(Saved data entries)

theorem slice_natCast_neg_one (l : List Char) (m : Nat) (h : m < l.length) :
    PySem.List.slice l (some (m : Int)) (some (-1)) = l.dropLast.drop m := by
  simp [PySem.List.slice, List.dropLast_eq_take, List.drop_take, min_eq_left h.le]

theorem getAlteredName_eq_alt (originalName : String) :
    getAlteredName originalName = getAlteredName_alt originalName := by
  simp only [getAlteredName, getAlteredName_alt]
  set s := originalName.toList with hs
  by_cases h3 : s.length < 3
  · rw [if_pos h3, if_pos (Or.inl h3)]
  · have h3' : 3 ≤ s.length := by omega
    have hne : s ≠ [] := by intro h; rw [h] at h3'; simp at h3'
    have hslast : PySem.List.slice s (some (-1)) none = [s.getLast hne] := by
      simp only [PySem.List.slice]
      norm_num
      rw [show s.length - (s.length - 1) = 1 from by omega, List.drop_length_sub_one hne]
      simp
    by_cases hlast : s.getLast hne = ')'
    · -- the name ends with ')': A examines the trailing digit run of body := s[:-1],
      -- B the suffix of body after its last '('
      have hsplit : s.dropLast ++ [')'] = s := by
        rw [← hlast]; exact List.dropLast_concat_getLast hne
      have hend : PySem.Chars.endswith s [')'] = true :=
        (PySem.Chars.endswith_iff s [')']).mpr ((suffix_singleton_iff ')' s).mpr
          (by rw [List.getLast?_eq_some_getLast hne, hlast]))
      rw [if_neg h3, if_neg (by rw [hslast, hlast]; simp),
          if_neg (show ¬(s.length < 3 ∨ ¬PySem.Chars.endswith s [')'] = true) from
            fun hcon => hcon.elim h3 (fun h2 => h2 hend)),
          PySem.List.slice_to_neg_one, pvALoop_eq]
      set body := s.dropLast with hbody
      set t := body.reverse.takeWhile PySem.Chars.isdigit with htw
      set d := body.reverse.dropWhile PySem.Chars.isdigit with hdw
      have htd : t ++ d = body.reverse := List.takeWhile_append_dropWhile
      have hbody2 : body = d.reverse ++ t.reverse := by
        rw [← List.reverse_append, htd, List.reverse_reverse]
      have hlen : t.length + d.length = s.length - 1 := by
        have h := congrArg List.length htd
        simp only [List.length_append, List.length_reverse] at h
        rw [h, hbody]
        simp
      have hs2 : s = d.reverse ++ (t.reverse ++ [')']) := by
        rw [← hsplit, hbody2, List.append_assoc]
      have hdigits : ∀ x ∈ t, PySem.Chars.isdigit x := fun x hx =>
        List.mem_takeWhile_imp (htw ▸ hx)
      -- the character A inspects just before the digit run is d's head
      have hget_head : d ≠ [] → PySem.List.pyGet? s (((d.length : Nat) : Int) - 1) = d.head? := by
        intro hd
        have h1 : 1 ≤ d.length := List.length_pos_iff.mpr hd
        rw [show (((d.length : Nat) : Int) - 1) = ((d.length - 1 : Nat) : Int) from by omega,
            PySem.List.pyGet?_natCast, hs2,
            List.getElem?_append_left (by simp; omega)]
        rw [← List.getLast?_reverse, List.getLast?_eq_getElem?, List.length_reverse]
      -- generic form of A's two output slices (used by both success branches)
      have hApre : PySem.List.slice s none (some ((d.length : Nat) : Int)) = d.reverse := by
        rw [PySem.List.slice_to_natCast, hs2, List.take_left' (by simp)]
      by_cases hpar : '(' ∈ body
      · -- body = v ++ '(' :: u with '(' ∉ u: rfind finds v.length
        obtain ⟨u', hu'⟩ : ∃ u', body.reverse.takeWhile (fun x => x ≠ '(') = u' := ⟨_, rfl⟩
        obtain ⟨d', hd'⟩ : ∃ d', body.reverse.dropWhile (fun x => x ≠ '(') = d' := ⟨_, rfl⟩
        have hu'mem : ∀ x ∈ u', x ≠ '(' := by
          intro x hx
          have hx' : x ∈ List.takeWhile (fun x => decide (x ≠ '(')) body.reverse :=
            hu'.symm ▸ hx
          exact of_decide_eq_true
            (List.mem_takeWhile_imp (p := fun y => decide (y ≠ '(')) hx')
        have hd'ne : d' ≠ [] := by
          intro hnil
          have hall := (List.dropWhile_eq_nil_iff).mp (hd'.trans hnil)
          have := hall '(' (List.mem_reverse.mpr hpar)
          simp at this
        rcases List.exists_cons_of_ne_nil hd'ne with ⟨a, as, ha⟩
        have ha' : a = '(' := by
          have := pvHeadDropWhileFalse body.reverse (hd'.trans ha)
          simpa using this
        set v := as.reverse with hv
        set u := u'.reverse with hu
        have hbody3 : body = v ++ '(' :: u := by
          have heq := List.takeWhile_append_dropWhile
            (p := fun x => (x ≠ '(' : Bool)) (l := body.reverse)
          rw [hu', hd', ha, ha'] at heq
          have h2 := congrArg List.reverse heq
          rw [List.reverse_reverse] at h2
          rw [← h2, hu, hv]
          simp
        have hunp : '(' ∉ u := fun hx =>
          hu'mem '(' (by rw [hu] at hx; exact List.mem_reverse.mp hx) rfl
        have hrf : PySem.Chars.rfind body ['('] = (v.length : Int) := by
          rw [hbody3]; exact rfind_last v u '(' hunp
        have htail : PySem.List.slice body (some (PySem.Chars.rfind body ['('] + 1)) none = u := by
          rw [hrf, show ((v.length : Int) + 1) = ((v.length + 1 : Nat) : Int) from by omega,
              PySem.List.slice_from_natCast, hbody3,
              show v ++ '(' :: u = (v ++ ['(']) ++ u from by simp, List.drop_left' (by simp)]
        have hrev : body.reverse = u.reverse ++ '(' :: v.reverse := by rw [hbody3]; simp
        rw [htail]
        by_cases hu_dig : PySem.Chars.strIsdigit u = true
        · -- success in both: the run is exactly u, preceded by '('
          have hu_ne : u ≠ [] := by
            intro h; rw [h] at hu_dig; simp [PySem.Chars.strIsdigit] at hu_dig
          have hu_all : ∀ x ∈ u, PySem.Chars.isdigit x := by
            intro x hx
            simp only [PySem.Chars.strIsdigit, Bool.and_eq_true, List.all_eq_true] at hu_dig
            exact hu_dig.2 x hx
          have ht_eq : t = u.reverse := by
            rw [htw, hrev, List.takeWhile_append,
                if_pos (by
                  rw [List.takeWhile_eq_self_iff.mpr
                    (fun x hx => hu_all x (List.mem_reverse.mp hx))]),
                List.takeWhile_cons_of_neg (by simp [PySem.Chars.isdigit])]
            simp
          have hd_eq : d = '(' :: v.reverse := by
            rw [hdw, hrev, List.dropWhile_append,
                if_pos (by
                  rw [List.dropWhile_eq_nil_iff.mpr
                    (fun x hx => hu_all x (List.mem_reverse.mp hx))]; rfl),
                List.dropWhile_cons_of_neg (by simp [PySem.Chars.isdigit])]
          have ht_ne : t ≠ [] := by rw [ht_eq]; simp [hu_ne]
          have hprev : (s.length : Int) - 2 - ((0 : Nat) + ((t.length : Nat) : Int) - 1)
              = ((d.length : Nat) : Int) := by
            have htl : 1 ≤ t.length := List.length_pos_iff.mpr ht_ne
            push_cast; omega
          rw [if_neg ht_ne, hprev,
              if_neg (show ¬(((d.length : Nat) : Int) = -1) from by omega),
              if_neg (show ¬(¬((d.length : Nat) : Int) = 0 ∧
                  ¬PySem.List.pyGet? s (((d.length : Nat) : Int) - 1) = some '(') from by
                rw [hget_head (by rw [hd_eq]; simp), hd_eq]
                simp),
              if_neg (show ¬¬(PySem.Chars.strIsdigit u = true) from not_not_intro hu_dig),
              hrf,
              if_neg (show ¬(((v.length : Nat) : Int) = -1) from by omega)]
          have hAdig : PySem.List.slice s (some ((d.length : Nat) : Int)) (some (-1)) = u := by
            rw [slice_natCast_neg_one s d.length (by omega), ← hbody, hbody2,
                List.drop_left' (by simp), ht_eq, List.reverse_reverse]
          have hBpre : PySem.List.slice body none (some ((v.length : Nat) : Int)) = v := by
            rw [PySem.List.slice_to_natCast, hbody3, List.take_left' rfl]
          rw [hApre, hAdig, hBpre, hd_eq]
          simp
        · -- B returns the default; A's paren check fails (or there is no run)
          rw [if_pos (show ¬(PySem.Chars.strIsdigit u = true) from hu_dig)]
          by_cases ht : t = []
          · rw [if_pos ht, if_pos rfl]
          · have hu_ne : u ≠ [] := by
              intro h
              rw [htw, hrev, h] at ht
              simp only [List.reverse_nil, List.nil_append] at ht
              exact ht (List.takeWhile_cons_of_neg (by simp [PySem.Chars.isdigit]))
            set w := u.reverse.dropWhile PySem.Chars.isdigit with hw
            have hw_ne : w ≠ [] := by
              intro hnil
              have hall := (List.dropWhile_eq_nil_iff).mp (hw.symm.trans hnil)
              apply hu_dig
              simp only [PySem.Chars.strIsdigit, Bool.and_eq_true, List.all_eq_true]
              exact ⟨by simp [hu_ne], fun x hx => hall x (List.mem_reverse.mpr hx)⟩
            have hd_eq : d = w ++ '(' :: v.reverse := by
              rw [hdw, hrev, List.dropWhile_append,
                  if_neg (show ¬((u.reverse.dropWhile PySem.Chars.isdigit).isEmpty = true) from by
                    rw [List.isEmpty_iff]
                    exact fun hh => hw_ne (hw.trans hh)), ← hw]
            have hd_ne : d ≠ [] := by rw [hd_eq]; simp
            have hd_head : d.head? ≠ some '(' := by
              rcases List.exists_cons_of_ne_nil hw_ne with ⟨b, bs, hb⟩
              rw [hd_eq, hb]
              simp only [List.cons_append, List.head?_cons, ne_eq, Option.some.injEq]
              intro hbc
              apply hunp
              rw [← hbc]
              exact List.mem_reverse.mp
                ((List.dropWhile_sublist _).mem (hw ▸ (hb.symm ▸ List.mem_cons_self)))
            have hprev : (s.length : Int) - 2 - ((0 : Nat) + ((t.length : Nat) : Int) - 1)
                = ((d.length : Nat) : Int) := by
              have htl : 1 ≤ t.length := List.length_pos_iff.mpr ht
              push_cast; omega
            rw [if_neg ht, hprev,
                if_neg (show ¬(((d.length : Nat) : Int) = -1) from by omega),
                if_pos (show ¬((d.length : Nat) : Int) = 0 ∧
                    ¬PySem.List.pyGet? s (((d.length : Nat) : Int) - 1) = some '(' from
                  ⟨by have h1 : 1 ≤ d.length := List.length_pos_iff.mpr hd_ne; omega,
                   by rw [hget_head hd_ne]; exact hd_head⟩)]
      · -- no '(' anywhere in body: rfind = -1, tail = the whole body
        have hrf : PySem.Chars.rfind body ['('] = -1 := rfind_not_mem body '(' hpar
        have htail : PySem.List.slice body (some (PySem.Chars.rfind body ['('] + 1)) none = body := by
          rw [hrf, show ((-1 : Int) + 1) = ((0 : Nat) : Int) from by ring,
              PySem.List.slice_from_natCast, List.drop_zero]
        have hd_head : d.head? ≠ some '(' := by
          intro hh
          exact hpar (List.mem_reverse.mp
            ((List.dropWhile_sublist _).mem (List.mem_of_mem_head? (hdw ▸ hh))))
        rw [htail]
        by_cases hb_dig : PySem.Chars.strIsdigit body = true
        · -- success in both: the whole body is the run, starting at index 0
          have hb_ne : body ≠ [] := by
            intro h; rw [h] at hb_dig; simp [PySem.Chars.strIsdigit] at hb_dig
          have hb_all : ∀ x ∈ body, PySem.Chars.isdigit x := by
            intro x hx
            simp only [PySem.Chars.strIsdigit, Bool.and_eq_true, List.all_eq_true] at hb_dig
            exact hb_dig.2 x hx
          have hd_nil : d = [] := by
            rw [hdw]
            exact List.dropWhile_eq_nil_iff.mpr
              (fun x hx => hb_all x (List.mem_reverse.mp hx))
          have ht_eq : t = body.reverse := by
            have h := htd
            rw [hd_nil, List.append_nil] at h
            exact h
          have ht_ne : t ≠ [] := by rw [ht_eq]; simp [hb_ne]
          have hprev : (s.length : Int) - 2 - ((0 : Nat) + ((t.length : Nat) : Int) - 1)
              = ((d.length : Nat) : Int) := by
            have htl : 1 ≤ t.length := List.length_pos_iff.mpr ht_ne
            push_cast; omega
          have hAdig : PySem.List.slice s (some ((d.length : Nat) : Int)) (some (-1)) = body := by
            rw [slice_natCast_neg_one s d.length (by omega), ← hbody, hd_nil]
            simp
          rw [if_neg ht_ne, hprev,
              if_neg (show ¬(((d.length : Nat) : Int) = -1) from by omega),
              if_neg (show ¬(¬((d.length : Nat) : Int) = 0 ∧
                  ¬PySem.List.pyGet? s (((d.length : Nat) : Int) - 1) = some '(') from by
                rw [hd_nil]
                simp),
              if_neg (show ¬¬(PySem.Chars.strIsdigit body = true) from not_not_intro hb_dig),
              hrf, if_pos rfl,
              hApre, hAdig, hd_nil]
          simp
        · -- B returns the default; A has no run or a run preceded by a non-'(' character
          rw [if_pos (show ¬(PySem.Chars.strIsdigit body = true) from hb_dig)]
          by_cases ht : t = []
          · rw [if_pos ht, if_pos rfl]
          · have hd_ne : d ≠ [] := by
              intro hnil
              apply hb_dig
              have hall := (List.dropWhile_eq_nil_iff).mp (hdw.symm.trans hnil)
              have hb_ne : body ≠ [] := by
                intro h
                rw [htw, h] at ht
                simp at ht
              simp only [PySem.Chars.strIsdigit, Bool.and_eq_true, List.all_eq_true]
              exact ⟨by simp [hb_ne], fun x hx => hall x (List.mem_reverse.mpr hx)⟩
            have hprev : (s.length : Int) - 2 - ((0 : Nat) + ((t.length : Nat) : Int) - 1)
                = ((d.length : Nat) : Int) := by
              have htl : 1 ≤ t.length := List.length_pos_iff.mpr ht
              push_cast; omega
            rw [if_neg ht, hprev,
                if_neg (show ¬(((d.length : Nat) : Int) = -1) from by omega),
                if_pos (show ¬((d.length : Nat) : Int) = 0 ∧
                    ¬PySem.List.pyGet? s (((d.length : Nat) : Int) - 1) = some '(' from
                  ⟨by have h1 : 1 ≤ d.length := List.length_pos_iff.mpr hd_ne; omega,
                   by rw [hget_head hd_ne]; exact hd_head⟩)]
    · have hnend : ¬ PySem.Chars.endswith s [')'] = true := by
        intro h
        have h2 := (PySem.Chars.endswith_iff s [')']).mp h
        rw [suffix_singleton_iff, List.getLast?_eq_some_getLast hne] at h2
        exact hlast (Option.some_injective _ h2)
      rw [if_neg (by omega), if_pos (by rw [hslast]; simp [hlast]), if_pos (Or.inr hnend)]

__Your objective__
Only the lines from the start of the data to the line holding "theorem getAlteredName_eq_alt (originalName" are wanted; return them exactly, both ends included.

__Output for this exercise__
theorem slice_natCast_neg_one (l : List Char) (m : Nat) (h : m < l.length) :
    PySem.List.slice l (some (m : Int)) (some (-1)) = l.dropLast.drop m := by
  simp [PySem.List.slice, List.dropLast_eq_take, List.drop_take, min_eq_left h.le]

theorem getAlteredName_eq_alt (originalName : String) :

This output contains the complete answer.